Australia’s Renewable Energy Target Delivers Highest Power Prices in the World

STT has been battling this for years. We have attempted to throw every sound and reasoned argument against subsidised wind power, but the single most damaging feature of attempting to rely on the weather for power is the obscene cost. In short, the headline grabber is always, and everywhere, retail power prices.

No amount of political flummery, no amount of wishful thinking about pumped hydro or non-existent mega-batteries can overcome the damage done by a rocketing power bill. Over the next few weeks Australian households and businesses will tear open envelopes to reveal an invoice from AGL, Origin and the like, fully 20% higher than this time last year (the underlying rate of inflation in Australia is around 1.5%). The damage done to the case for subsidised wind and solar is permanent and fatal.

The Australian’s Judith Sloan is absolutely on fire at the moment. Here she is with another stinging analysis of Australia’s self-inflicted renewable energy calamity.

Australia has gone from cheapest to most expensive power
The Australian
Judith Sloan
9 September 2017

If I read another press release about the millions of dollars of our money being handed over to the mendicant players in the renewable energy space, I’m going to scream. The latest was $100 million awarded to Macquarie Leasing to subsidise electrical cars. I’m not joking.

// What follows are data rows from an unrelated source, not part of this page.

-- pv_equiv track=rewrite | github.com/ciphernet01/sentinelstack | AI 30 Days/cors_analyzer_pro.py | extract_subdomains
-- ===== SOURCE A (Python) =====
-- def extract_subdomains(domain):
--     """Extract subdomains from a domain"""
--     if not domain:
--         return []
--
--     parts = domain.split('.')
--     if len(parts) < 2:
--         return []
--
--     subdomains = []
--     for i in range(len(parts) - 1):
--         subdomains.append('.'.join(parts[i:]))
--
--     return subdomains
-- ===== SOURCE B (Python) =====
-- def extract_subdomains(domain):
--     """Extract subdomains from a domain"""
--     if not domain:
--         return []
--
--     parts = domain.split('.')
--     if len(parts) < 2:
--         return []
--
--     def go(ps):
--         # returns ('.'.join(ps), list of dot-suffixes of ps longer than one label, longest first)
--         if len(ps) == 1:
--             return ps[0], []
--         tail, suf = go(ps[1:])
--         whole = ps[0] + '.' + tail
--         return whole, [whole] + suf
--
--     return go(parts)[1]
-- ===== Notes on version B (the rewrite author's own statement) =====
-- stated objective: alternative
-- what changed: Replaces the index loop that joins an independent slice parts[i:] for every i with a single structural recursion over the label list that builds each suffix from the already-joined tail and collects them longest-first.
import Mathlib
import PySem

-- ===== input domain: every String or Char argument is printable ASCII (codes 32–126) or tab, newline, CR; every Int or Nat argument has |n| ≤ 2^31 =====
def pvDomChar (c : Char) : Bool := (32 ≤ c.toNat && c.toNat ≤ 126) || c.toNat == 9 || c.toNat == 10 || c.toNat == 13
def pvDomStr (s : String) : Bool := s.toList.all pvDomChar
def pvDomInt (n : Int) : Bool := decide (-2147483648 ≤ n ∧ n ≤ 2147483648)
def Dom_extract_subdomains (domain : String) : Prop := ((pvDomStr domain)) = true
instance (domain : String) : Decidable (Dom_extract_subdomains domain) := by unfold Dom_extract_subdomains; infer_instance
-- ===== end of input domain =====

-- B replaces A's index loop over independent slice joins by one structural recursion
-- that extends the already-joined tail; same results, alternative decomposition.

-- ===== PORT A =====
def extract_subdomains (domain : String) : List String :=
  if domain = "" then []
  else
    -- domain.split('.'): sep "." ≠ "" so split? is always `some`
    let parts := (PySem.Str.split? domain ".").getD []
    if parts.length < 2 then []
    else
      (PySem.List.pyRange 0 ((parts.length : Int) - 1) 1).foldl
        (fun subdomains i =>
          subdomains ++ [PySem.Str.join "." (PySem.List.slice parts (some i) none)]) []

-- ===== PORT B =====
-- go ps = ('.'.join(ps), the suffixes of two or more labels, longest first);
-- the [] case is unreachable (go is only called on nonempty lists), dummy for totality.
def goB : List String → String × List String
  | [] => ("", [])
  | [p] => (p, [])
  | p :: q :: rest =>
    let (tail, suf) := goB (q :: rest)
    let whole := p ++ "." ++ tail
    (whole, whole :: suf)

def extract_subdomains_alt (domain : String) : List String :=
  if domain = "" then []
  else
    let parts := (PySem.Str.split? domain ".").getD []
    if parts.length < 2 then []
    else (goB parts).2

-- ===== PRECONDITION & SPEC =====
def Spec_extract_subdomains (domain : String) (out : List String) : Prop := out = extract_subdomains_alt domain
instance (domain : String) (out : List String) : Decidable (Spec_extract_subdomains domain out) := by unfold Spec_extract_subdomains; infer_instance

-- ===== CLAIM (what is proved, stated in full; the proofs are below) =====
def Claim_equal_extract_subdomains : Prop := ∀ (domain : String), Dom_extract_subdomains domain → Spec_extract_subdomains domain (extract_subdomains domain)

-- ===== LEMMAS AND PROOFS =====

-- A's result over an explicit label list: the joins of the drops, longest first.
def suffixesOf (ps : List String) : List String :=
  (List.range (ps.length - 1)).map (fun k => PySem.Str.join "." (ps.drop k))

theorem join_cons_cons_str (p q : String) (rs : List String) :
    PySem.Str.join "." (p :: q :: rs) = p ++ "." ++ PySem.Str.join "." (q :: rs) := by
  apply String.toList_injective
  simp [PySem.Str.toList_join, PySem.Chars.join_cons_cons]

theorem goB_fst (ps : List String) (h : ps ≠ []) : (goB ps).1 = PySem.Str.join "." ps := by
  induction ps with
  | nil => exact absurd rfl h
  | cons p rest ih =>
    cases rest with
    | nil =>
      apply String.toList_injective
      simp [goB, PySem.Str.toList_join, PySem.Chars.join_singleton]
    | cons q rs =>
      have := ih (by simp)
      simp only [goB] at *
      rw [this, join_cons_cons_str]

theorem suffixesOf_cons_cons (p q : String) (rs : List String) :
    suffixesOf (p :: q :: rs)
      = (p ++ "." ++ PySem.Str.join "." (q :: rs)) :: suffixesOf (q :: rs) := by
  unfold suffixesOf
  simp only [List.length_cons, Nat.add_sub_cancel, List.range_succ_eq_map,
    List.map_cons, List.map_map, List.drop_zero]
  refine congrArg₂ List.cons (join_cons_cons_str p q rs) ?_
  apply List.map_congr_left
  intro k _
  simp [Function.comp]

theorem goB_snd (ps : List String) (h : ps ≠ []) : (goB ps).2 = suffixesOf ps := by
  induction ps with
  | nil => exact absurd rfl h
  | cons p rest ih =>
    cases rest with
    | nil => simp [goB, suffixesOf]
    | cons q rs =>
      have h2 := ih (by simp)
      have h1 := goB_fst (q :: rs) (by simp)
      simp only [goB] at *
      rw [h2, h1, suffixesOf_cons_cons]

theorem A_eq_suffixes (ps : List String) :
    (PySem.List.pyRange 0 ((ps.length : Int) - 1) 1).foldl
      (fun subdomains i =>
        subdomains ++ [PySem.Str.join "." (PySem.List.slice ps (some i) none)]) []
    = suffixesOf ps := by
  rw [PySem.List.foldl_append_singleton_eq_map, PySem.List.pyRange_one]
  have hn : (((ps.length : Int) - 1) - 0).toNat = ps.length - 1 := by omega
  rw [hn, List.map_map]
  apply List.map_congr_left
  intro k _
  simp [Function.comp, PySem.List.slice_from_natCast]

-- ===== VERDICT (by name: the statement is the Claim_ definition above) =====
theorem extract_subdomains_spec : Claim_equal_extract_subdomains := by
  intro domain _
  unfold Spec_extract_subdomains extract_subdomains extract_subdomains_alt
  simp only []
  split_ifs with h1 h2
  · rfl
  · rfl
  · rw [A_eq_suffixes, goB_snd]
    intro hnil
    simp [hnil] at h2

But here’s the worst bit. Environment and Energy Minister Josh Frydenberg says: “The Turnbull government’s investment in clean energy technologies is helping deliver affordable and reliable energy as we transition to a lower emissions future.”

So we hand over $100m of taxpayer money to Macquarie Leasing so it can offer concessional deals on top-of-the-line Tesla electrical cars to high-­income ­individuals, and the government justifies this as delivering affordable and reliable energy — and a low-emissions future, of course.

Pull the other one, I say. The last time I noticed, electrical cars will be drawing power from our rickety, overpriced electricity grid. That is, electrical cars — which, by the way, have a very ­uncertain ­future in Australia; just ask any tradie or farmer — will be imposing additional demands on our electricity system. Josh, there’s no free lunch out there.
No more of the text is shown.